I've been saving up to purchase a mirrorless camera, but I only shoot stills. Would the R5 be worth the money or is there a full-frame professional mirrorless in the pipeline that's setup more for stills


----------



## Ozarker (May 7, 2020)

James Long said:


> I've been saving up to purchase a mirrorless camera, but I only shoot stills. Would the R5 be worth the money or is there a full-frame professional mirrorless in the pipeline that's setup more for stills


My R is stills only. Fantastic camera! I completely ignore the video features. I would imagine one could also have an R5 as stills only.  

How you setup the camera is up to you. Shooting video or not is your choice. I cannot think of any mirrorless camera that does not also shoot video.


----------



## Mt Spokane Photography (May 7, 2020)

All the best cameras do stills and do video as well. The 5 series cameras were originally conceived as tools for Wedding Photographers and still serve that purpose, but they take fine photos of other than weddings. If you are like me and don't do video, just don't bother to switch to it. Unless you use it regularly, you won't see a easy way to use the video.


----------



## Joules (May 7, 2020)

Once the high resolution R comes, we will likely see the return of some form of crop or line skipping, unless Canon is still holding back with the R5 and actually has the capability of reading and downscaling what seems to become a 80+ MP sensor.

So that will likely be a camera that has a lesser general appeal for video users compared to the R5.

But the whole idea that a mirrorless camera with great video specs somehow being a disadvantage for stills only shooters is simply flawed.

In a mirrorless camera, everything depends on the ability read and process data from the sensor as quickly as possible.
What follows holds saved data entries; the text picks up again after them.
-- pv_equiv track=rewrite | github.com/OvidM/SnakeAI | SnakeAI.py | celuleDeLangaSarpe
-- ===== SOURCE A (Python) =====
-- def celuleDeLangaSarpe(sarpe):
--   listaDeCelule = []
--   capX = sarpe[0]['x']
--   capY = sarpe[0]['y']
--   count = 0
--   for each in sarpe:
--     if count == 0:
--       listaDeCelule.append(each)
--     else:
--       dist = abs (each['x'] - capX) + abs(each['y']-capY)
--       nrDinSpate = len(sarpe) - count
--       if dist < (nrDinSpate+1):
--         listaDeCelule.append(each)
--         listaDeCelule.append({'x':each['x']+1,'y':each['y']})
--         listaDeCelule.append({'x':each['x']-1,'y':each['y']})
--         listaDeCelule.append({'x':each['x'],'y':each['y']+1})
--         listaDeCelule.append({'x':each['x'],'y':each['y']-1})
--         listaDeCelule.append({'x':each['x']+1,'y':each['y']+1})
--         listaDeCelule.append({'x':each['x']-1,'y':each['y']-1})
--         listaDeCelule.append({'x':each['x']-1,'y':each['y']+1})
--         listaDeCelule.append({'x':each['x']+1,'y':each['y']-1})
--     count = count + 1
--   seen = set()
--   newList = []
--   for d in listaDeCelule:
--     t = tuple(d.items())
--     if t not in seen:
--         seen.add(t)
--         newList.append(d)
--   return newList
-- ===== SOURCE B (Python) =====
-- def celuleDeLangaSarpe(sarpe):
--     capX = sarpe[0]['x']
--     capY = sarpe[0]['y']
--     n = len(sarpe)
--     offsets = [(1, 0), (-1, 0), (0, 1), (0, -1),
--                (1, 1), (-1, -1), (-1, 1), (1, -1)]
--     # stage 1: candidate stream as one comprehension (head, then each
--     # qualifying segment followed by its 8 neighbor cells)
--     cands = [sarpe[0]] + [
--         cell
--         for i, d in enumerate(sarpe)
--         if i and abs(d['x'] - capX) + abs(d['y'] - capY) < n - i + 1
--         for cell in [d] + [{'x': d['x'] + dx, 'y': d['y'] + dy}
--                            for dx, dy in offsets]
--     ]
--     # stage 2: dedup by repeated filtering (nub): take the head, drop all
--     # of its later duplicates from the remainder, repeat -- no seen set
--     out = []
--     while cands:
--         h = cands[0]
--         hk = tuple(h.items())
--         out.append(h)
--         cands = [d for d in cands[1:] if tuple(d.items()) != hk]
--     return out
-- ===== Notes on version B (the rewrite author's own statement) =====
-- stated objective: alternative
-- what changed: Replaces A's seen-set dedup pass by a nub algorithm (repeatedly take the head and filter its later duplicates out of the remainder, with no auxiliary set), and builds the candidate stream as one comprehension over an offsets table instead of A's nine explicit appends.
import Mathlib
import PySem

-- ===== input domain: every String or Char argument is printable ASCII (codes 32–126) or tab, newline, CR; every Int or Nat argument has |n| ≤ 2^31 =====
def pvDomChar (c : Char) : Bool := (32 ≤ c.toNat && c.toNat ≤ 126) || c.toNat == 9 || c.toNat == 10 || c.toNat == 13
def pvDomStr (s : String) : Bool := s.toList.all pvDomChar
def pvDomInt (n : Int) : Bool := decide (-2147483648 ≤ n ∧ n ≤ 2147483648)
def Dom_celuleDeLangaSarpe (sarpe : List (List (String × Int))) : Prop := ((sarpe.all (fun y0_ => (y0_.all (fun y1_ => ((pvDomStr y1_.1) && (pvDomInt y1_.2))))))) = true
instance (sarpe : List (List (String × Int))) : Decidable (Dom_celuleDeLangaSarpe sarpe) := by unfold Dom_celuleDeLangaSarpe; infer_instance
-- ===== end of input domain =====

-- B replaces A's seen-set dedup by a repeated-filtering nub and builds the candidates as one comprehension over an offsets table; equivalence of return values.

-- d['k'] : first-match lookup in the association list (exact for a Python dict under the convention; the default is never reached under Pre_)
def dget (d : List (String × Int)) (k : String) : Int :=
  ((d.find? (fun p => p.1 == k)).map Prod.snd).getD 0

-- ===== PORT A =====
-- first loop of A: builds listaDeCelule (count is Python's running counter)
def aCollect (capX capY n : Int) : List (List (String × Int)) → Int → List (List (String × Int))
  | [], _ => []
  | each :: rest, count =>
    (if count = 0 then [each]
     else
       let x := dget each "x"
       let y := dget each "y"
       if |x - capX| + |y - capY| < (n - count) + 1 then
         [each,
          [("x", x + 1), ("y", y)], [("x", x - 1), ("y", y)],
          [("x", x), ("y", y + 1)], [("x", x), ("y", y - 1)],
          [("x", x + 1), ("y", y + 1)], [("x", x - 1), ("y", y - 1)],
          [("x", x - 1), ("y", y + 1)], [("x", x + 1), ("y", y - 1)]]
       else []) ++ aCollect capX capY n rest (count + 1)

-- second loop of A: dedup keyed by tuple(d.items()) (= the assoc list itself)
def aDedup (seen : PySem.Set (List (String × Int))) : List (List (String × Int)) → List (List (String × Int))
  | [] => []
  | d :: rest => if seen.contains d then aDedup seen rest else d :: aDedup (seen.add d) rest

def celuleDeLangaSarpe (sarpe : List (List (String × Int))) : List (List (String × Int)) :=
  let cap := (PySem.List.pyGet? sarpe 0).getD []   -- sarpe[0]; IndexError (sarpe = []) excluded by Pre_
  let capX := dget cap "x"
  let capY := dget cap "y"
  aDedup PySem.Set.empty (aCollect capX capY sarpe.length sarpe 0)

-- ===== PORT B =====
def pvOffsets : List (Int × Int) := [(1,0),(-1,0),(0,1),(0,-1),(1,1),(-1,-1),(-1,1),(1,-1)]

-- B's while loop: take the head, append it, filter its duplicates out of the remainder
def bNub (out : List (List (String × Int))) : List (List (String × Int)) → List (List (String × Int))
  | [] => out
  | h :: t => bNub (out ++ [h]) (t.filter (fun d => d ≠ h))
termination_by l => l.length
decreasing_by
  simp only [List.length_cons, Nat.lt_succ_iff, List.length_unattach]
  exact le_trans (List.length_filter_le _ _) (by simp)

def celuleDeLangaSarpe_alt (sarpe : List (List (String × Int))) : List (List (String × Int)) :=
  let cap := (PySem.List.pyGet? sarpe 0).getD []   -- sarpe[0]; IndexError (sarpe = []) excluded by Pre_
  let capX := dget cap "x"
  let capY := dget cap "y"
  let n : Int := sarpe.length
  let cands := cap :: (PySem.List.enumerate sarpe).flatMap (fun p =>
      if p.1 ≠ 0 ∧ |dget p.2 "x" - capX| + |dget p.2 "y" - capY| < n - p.1 + 1 then
        p.2 :: pvOffsets.map (fun o => [("x", dget p.2 "x" + o.1), ("y", dget p.2 "y" + o.2)])
      else [])
  bNub [] cands

-- ===== PRECONDITION & SPEC =====
-- Pre_ excludes the empty snake and segments missing an 'x' or 'y' key (A raises IndexError/KeyError there),
-- and segments whose assoc list has duplicate keys, which do not represent a Python dict.
def Pre_celuleDeLangaSarpe (sarpe : List (List (String × Int))) : Prop :=
  sarpe ≠ [] ∧ ∀ d ∈ sarpe, (d.map Prod.fst).Nodup ∧ "x" ∈ d.map Prod.fst ∧ "y" ∈ d.map Prod.fst
instance (sarpe : List (List (String × Int))) : Decidable (Pre_celuleDeLangaSarpe sarpe) := by
  unfold Pre_celuleDeLangaSarpe; infer_instance
def pvWitness_celuleDeLangaSarpe : (List (List (String × Int))) := [[("x", 0), ("y", 0)], [("x", 1), ("y", 1)]]

def Spec_celuleDeLangaSarpe (sarpe : List (List (String × Int))) (out : List (List (String × Int))) : Prop := out = celuleDeLangaSarpe_alt sarpe
instance (sarpe : List (List (String × Int))) (out : List (List (String × Int))) : Decidable (Spec_celuleDeLangaSarpe sarpe out) := by unfold Spec_celuleDeLangaSarpe; infer_instance

-- ===== CLAIM (what is proved, stated in full; the proofs are below) =====
def Claim_equal_celuleDeLangaSarpe : Prop := ∀ (sarpe : List (List (String × Int))), Dom_celuleDeLangaSarpe sarpe → Pre_celuleDeLangaSarpe sarpe → Spec_celuleDeLangaSarpe sarpe (celuleDeLangaSarpe sarpe)

-- ===== LEMMAS AND PROOFS =====

-- the per-segment candidate block (proof-only abstraction)
def blk (capX capY n : Int) (p : Int × List (String × Int)) : List (List (String × Int)) :=
  if p.1 ≠ 0 ∧ |dget p.2 "x" - capX| + |dget p.2 "y" - capY| < n - p.1 + 1
  then p.2 :: pvOffsets.map (fun o => [("x", dget p.2 "x" + o.1), ("y", dget p.2 "y" + o.2)]) else []

-- A's first loop is the flatMap of per-index blocks (with the head block at index 0)
theorem aCollect_eq (capX capY n : Int) (l : List (List (String × Int))) :
    ∀ c : Int, aCollect capX capY n l c =
      (PySem.List.enumerate l c).flatMap (fun p =>
        if p.1 = 0 then [p.2] else blk capX capY n p) := by
  induction l with
  | nil => intro c; simp [aCollect, PySem.List.enumerate_nil]
  | cons each rest ih =>
    intro c
    simp only [aCollect, PySem.List.enumerate_cons, List.flatMap_cons, ih, blk]
    congr 1
    by_cases hc : c = 0
    · simp [hc]
    · simp only [hc, if_false, ne_eq, not_false_eq_true, true_and]
      split_ifs with hd
      · simp only [pvOffsets, List.map_cons, List.map_nil]
        norm_num
        refine ⟨by ring, by ring, by ring, by ring⟩
      · rfl

-- indices ≥ 1 never take the head branch
theorem flatMap_blk_pos (capX capY n : Int) (l : List (List (String × Int))) :
    ∀ c : Int, 1 ≤ c →
      (PySem.List.enumerate l c).flatMap (fun p => if p.1 = 0 then [p.2] else blk capX capY n p)
        = (PySem.List.enumerate l c).flatMap (blk capX capY n) := by
  induction l with
  | nil => intro c _; simp [PySem.List.enumerate_nil]
  | cons each rest ih =>
    intro c hc
    have hc0 : c ≠ 0 := by omega
    simp only [PySem.List.enumerate_cons, List.flatMap_cons, hc0, if_false, ih (c + 1) (by omega)]

-- the seen-set dedup is the nub of the list with already-seen elements filtered away
theorem bNub_eq_aDedup (L : List (List (String × Int))) :
    ∀ (s : PySem.Set (List (String × Int))) (out : List (List (String × Int))),
      bNub out (L.filter (fun d => !s.contains d)) = out ++ aDedup s L := by
  induction L with
  | nil => intro s out; rw [List.filter_nil, bNub.eq_def]; simp [aDedup]
  | cons d rest ih =>
    intro s out
    rw [List.filter_cons]
    by_cases h : s.contains d = true
    · have hm : d ∈ s := by simpa [PySem.Set.contains] using h
      simp only [h, Bool.not_true, Bool.false_eq_true, if_false]
      rw [ih s out]
      simp [aDedup, hm]
    · have hm : d ∉ s := by simpa [PySem.Set.contains] using h
      have hadd : s.add d = s ++ [d] := by
        simp [PySem.Set.add, PySem.Set.contains, hm]
      have hfilt : ((rest.filter (fun e => !s.contains e)).filter (fun e => e ≠ d))
          = rest.filter (fun e => !(s.add d).contains e) := by
        rw [List.filter_filter]
        apply List.filter_congr
        intro e _
        simp [hadd, PySem.Set.contains, Bool.and_comm]
      simp only [h, Bool.not_false, if_true]
      rw [bNub.eq_def]
      simp only []
      rw [hfilt, ih (s.add d) (out ++ [d])]
      simp [aDedup, hm]

theorem celuleDeLangaSarpe_eq_alt (sarpe : List (List (String × Int))) (hne : sarpe ≠ []) :
    celuleDeLangaSarpe sarpe = celuleDeLangaSarpe_alt sarpe := by
  obtain ⟨h, t, rfl⟩ : ∃ h t, sarpe = h :: t := by
    cases sarpe with
    | nil => exact absurd rfl hne
    | cons h t => exact ⟨h, t, rfl⟩
  have hget : (PySem.List.pyGet? (h :: t) 0).getD [] = h := by
    simp [PySem.List.pyGet?, PySem.List.pyIdx?]
  unfold celuleDeLangaSarpe celuleDeLangaSarpe_alt
  simp only [hget]
  rw [aCollect_eq]
  set capX := dget h "x"
  set capY := dget h "y"
  set n : Int := ((h :: t).length : Int)
  have hcands : (PySem.List.enumerate (h :: t) 0).flatMap (fun p =>
      if p.1 ≠ 0 ∧ |dget p.2 "x" - capX| + |dget p.2 "y" - capY| < n - p.1 + 1 then
        p.2 :: pvOffsets.map (fun o => [("x", dget p.2 "x" + o.1), ("y", dget p.2 "y" + o.2)])
      else [])
      = (PySem.List.enumerate t 1).flatMap (blk capX capY n) := by
    simp only [PySem.List.enumerate_cons, List.flatMap_cons]
    have h0 : (if (0:Int) ≠ 0 ∧ |dget h "x" - capX| + |dget h "y" - capY| < n - 0 + 1 then
        h :: pvOffsets.map (fun o => [("x", dget h "x" + o.1), ("y", dget h "y" + o.2)]) else []) = [] := by
      simp
    rw [h0]
    simp only [List.nil_append]
    apply List.flatMap_congr
    intro p _
    rfl
  have hA : aDedup PySem.Set.empty ((PySem.List.enumerate (h :: t) 0).flatMap
      (fun p => if p.1 = 0 then [p.2] else blk capX capY n p))
      = aDedup PySem.Set.empty (h :: (PySem.List.enumerate t 1).flatMap (blk capX capY n)) := by
    simp only [PySem.List.enumerate_cons, List.flatMap_cons]
    norm_num
    rw [flatMap_blk_pos _ _ _ t 1 (le_refl 1)]
  rw [hA, hcands]
  have hfilt : ((h :: (PySem.List.enumerate t 1).flatMap (blk capX capY n)).filter
      (fun d => !(PySem.Set.empty : PySem.Set (List (String × Int))).contains d))
      = h :: (PySem.List.enumerate t 1).flatMap (blk capX capY n) := by
    apply List.filter_eq_self.mpr
    intro a _
    simp [PySem.Set.empty, PySem.Set.contains]
  have := bNub_eq_aDedup (h :: (PySem.List.enumerate t 1).flatMap (blk capX capY n))
      PySem.Set.empty []
  rw [hfilt] at this
  simpa using this.symm

-- ===== VERDICT (by name: the statement is the Claim_ definition above) =====
theorem celuleDeLangaSarpe_spec : Claim_equal_celuleDeLangaSarpe := by
  intro sarpe _ hpre
  unfold Spec_celuleDeLangaSarpe
  exact celuleDeLangaSarpe_eq_alt sarpe hpre.1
Because the sensor is the source of AF and metering information, tracking information and even the viewfinder content. Those are all aspects that are part of both video and stills. If you a camera was unable to produce 8K 30p 12-bit RAW with AF, it would also be unable to do 45 MP 20 FPS 12-bit Stills with the e shutter. Those are basically the same thing.

Putting a H.265 encoder in the camera is actually something that could be dropped and not affect the stills capability. But it would reduce market appeal and lessen the demand. If that alone would actually safe enough cost to make the camera cheaper despite smaller sales, why is every low end DSLR still equipped with video functionality? In those bodies, that feature makes the least amount of sense, as it doesn't work well anymore for bodies without DPAF and is not necessary for stills shooting at all. Simple. It increases demand to a degree that offsets the cost. There are no downside to having a mirrorless camera that is an absolute beast and using it only for video.


----------



## koenkooi (May 7, 2020)

Joules said:


> [..]
> Putting a H.265 encoder in the camera is actually something that could be dropped and not affect the stills capability. [..]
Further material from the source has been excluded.